-- ----- generic fold-max facts -----

theorem pvFoldMax_ge {l : List Int} (p : Int → Prop) [DecidablePred p] (f : Int → Int) :
    ∀ (init : Int), (∀ x ∈ l, p x → f x ≤ l.foldl (fun m x => if p x then max m (f x) else m) init)
      ∧ init ≤ l.foldl (fun m x => if p x then max m (f x) else m) init := by
  induction l with
  | nil => intro init; simp
  | cons a t ih =>
    intro init
    constructor
    · intro x hx hpx
      rcases List.mem_cons.mp hx with rfl | hx
      · simp only [List.foldl_cons, if_pos hpx]
        have := (ih (max init (f x))).2
        omega
      · simp only [List.foldl_cons]
        split
        · exact (ih _).1 x hx hpx
        · exact (ih _).1 x hx hpx
    · simp only [List.foldl_cons]
      split
      · have := (ih (max init (f a))).2; omega
      · exact (ih init).2

theorem pvFoldMax_cases {l : List Int} (p : Int → Prop) [DecidablePred p] (f : Int → Int) :
    ∀ (init : Int), l.foldl (fun m x => if p x then max m (f x) else m) init = init
      ∨ ∃ x ∈ l, p x ∧ l.foldl (fun m x => if p x then max m (f x) else m) init = f x := by
  induction l with
  | nil => intro init; simp
  | cons a t ih =>
    intro init
    simp only [List.foldl_cons]
    by_cases hpa : p a
    · rw [if_pos hpa]
      rcases ih (max init (f a)) with h | ⟨x, hx, hpx, h⟩
      · rcases max_cases init (f a) with ⟨h', _⟩ | ⟨h', _⟩
        · left; rw [h, h']
        · right; exact ⟨a, List.mem_cons_self, hpa, by rw [h, h']⟩
      · right; exact ⟨x, List.mem_cons_of_mem _ hx, hpx, h⟩
    · rw [if_neg hpa]
      rcases ih init with h | ⟨x, hx, hpx, h⟩
      · left; exact h
      · right; exact ⟨x, List.mem_cons_of_mem _ hx, hpx, h⟩

-- ----- B-side characterisation -----

theorem pvDpInv (s : List Int) (hs : ∀ x ∈ s, x ≠ 0 ∧ x ≠ 1) (F : Nat) (hF : s.length ≤ F) :
    ∀ (l : List Int) (dp : PySem.Dict Int Int),
      (∀ x ∈ l, x ∈ s) → l.Pairwise (fun a b => b < a) →
      (∀ k ∈ s, (∀ a ∈ l, a < k) ∨ k ∈ l) →
      (∀ k : Int, dp.get? k =
        if k ∈ s ∧ (∀ a ∈ l, a < k) then some (1 + pvIter s (k * k) (F + 1)) else none) →
      ∀ k : Int,
        (l.foldl (fun (dp : PySem.Dict Int Int) v =>
          dp.insert v (match dp.get? (v * v) with
                       | some d => d + 1
                       | none => 1)) dp).get? k =
        if k ∈ s then some (1 + pvIter s (k * k) (F + 1)) else none := by
  intro l
  induction l with
  | nil =>
    intro dp _ _ _ hdp k
    rw [List.foldl_nil, hdp k]
    simp
  | cons v t ih =>
    intro dp hmem hsorted hcov hdp k
    have hv : v ∈ s := hmem v List.mem_cons_self
    have hvt : ∀ a ∈ t, a < v := (List.pairwise_cons.mp hsorted).1
    -- the inserted value is 1 + pvIter s (v*v) (F+1)
    have hval : (match dp.get? (v * v) with
                 | some d => d + 1
                 | none => 1) = 1 + pvIter s (v * v) (F + 1) := by
      by_cases hvv : (v * v) ∈ s
      · have hlt : v < v * v := pv_sq_mem_lt hs hvv
        have hcond : (v * v) ∈ s ∧ (∀ a ∈ v :: t, a < v * v) := by
          refine ⟨hvv, ?_⟩
          intro a ha
          rcases List.mem_cons.mp ha with rfl | ha
          · exact hlt
          · exact lt_trans (hvt a ha) hlt
        rw [hdp (v * v), if_pos hcond]
        show (1 + pvIter s ((v * v) * (v * v)) (F + 1)) + 1 = 1 + pvIter s (v * v) (F + 1)
        have hstab : pvIter s ((v * v) * (v * v)) F = pvIter s ((v * v) * (v * v)) (F + 1) := by
          apply pvIter_stable s hs F (F + 1) _ _ (by omega)
          have hlt2 : v * v < (v * v) * (v * v) := pv_lt_sq (hs _ hvv).1 (hs _ hvv).2
          have := pv_filter_length_lt (fun x => decide ((v * v) * (v * v) ≤ x))
            (fun _ => true) (v * v) s hvv (by simp) (by simp; omega) rfl
          simp only [List.filter_true] at this
          omega
        have hunf : pvIter s (v * v) (F + 1) = 1 + pvIter s ((v * v) * (v * v)) F := by
          rw [pvIter, if_pos hvv]
        rw [hunf, hstab]
        omega
      · have hcond : ¬ ((v * v) ∈ s ∧ (∀ a ∈ v :: t, a < v * v)) := by
          intro h; exact hvv h.1
        rw [hdp (v * v), if_neg hcond]
        show (1 : Int) = 1 + pvIter s (v * v) (F + 1)
        rw [pvIter, if_neg hvv]
        omega
    rw [List.foldl_cons, hval]
    apply ih (dp.insert v (1 + pvIter s (v * v) (F + 1)))
    · exact fun x hx => hmem x (List.mem_cons_of_mem _ hx)
    · exact (List.pairwise_cons.mp hsorted).2
    · intro j hj
      rcases hcov j hj with hall | hjin
      · exact Or.inl (fun a ha => hall a (List.mem_cons_of_mem _ ha))
      · rcases List.mem_cons.mp hjin with rfl | hjin
        · exact Or.inl hvt
        · exact Or.inr hjin
    · intro j
      rw [PySem.Dict.get?_insert]
      by_cases hjv : j = v
      · subst hjv
        rw [if_pos rfl, if_pos ⟨hv, hvt⟩]
      · rw [if_neg hjv, hdp j]
        by_cases hjs : j ∈ s
        · by_cases hnew : ∀ a ∈ t, a < j
          · have hvj : v < j := by
              rcases hcov j hjs with hall | hjin
              · exact hall v List.mem_cons_self
              · rcases List.mem_cons.mp hjin with rfl | hjin
                · exact absurd rfl hjv
                · exact absurd (hnew j hjin) (lt_irrefl j)
            have hold : ∀ a ∈ v :: t, a < j := by
              intro a ha
              rcases List.mem_cons.mp ha with rfl | ha
              · exact hvj
              · exact hnew a ha
            rw [if_pos ⟨hjs, hold⟩, if_pos ⟨hjs, hnew⟩]
          · have hold : ¬ (j ∈ s ∧ ∀ a ∈ v :: t, a < j) := by
              intro h
              exact hnew (fun a ha => h.2 a (List.mem_cons_of_mem _ ha))
            rw [if_neg hold, if_neg (fun h => hnew h.2)]
        · rw [if_neg (fun h => hjs h.1), if_neg (fun h => hjs h.1)]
————
> **What is required**
From the records above, print exactly the lines that run from the line with "rw [List.foldl_cons, hval]" to the line with "exact Or.inl hvt", inclusive.

> **Solution for this exercise**
    rw [List.foldl_cons, hval]
    apply ih (dp.insert v (1 + pvIter s (v * v) (F + 1)))
    · exact fun x hx => hmem x (List.mem_cons_of_mem _ hx)
    · exact (List.pairwise_cons.mp hsorted).2
    · intro j hj
      rcases hcov j hj with hall | hjin
      · exact Or.inl (fun a ha => hall a (List.mem_cons_of_mem _ ha))
      · rcases List.mem_cons.mp hjin with rfl | hjin
        · exact Or.inl hvt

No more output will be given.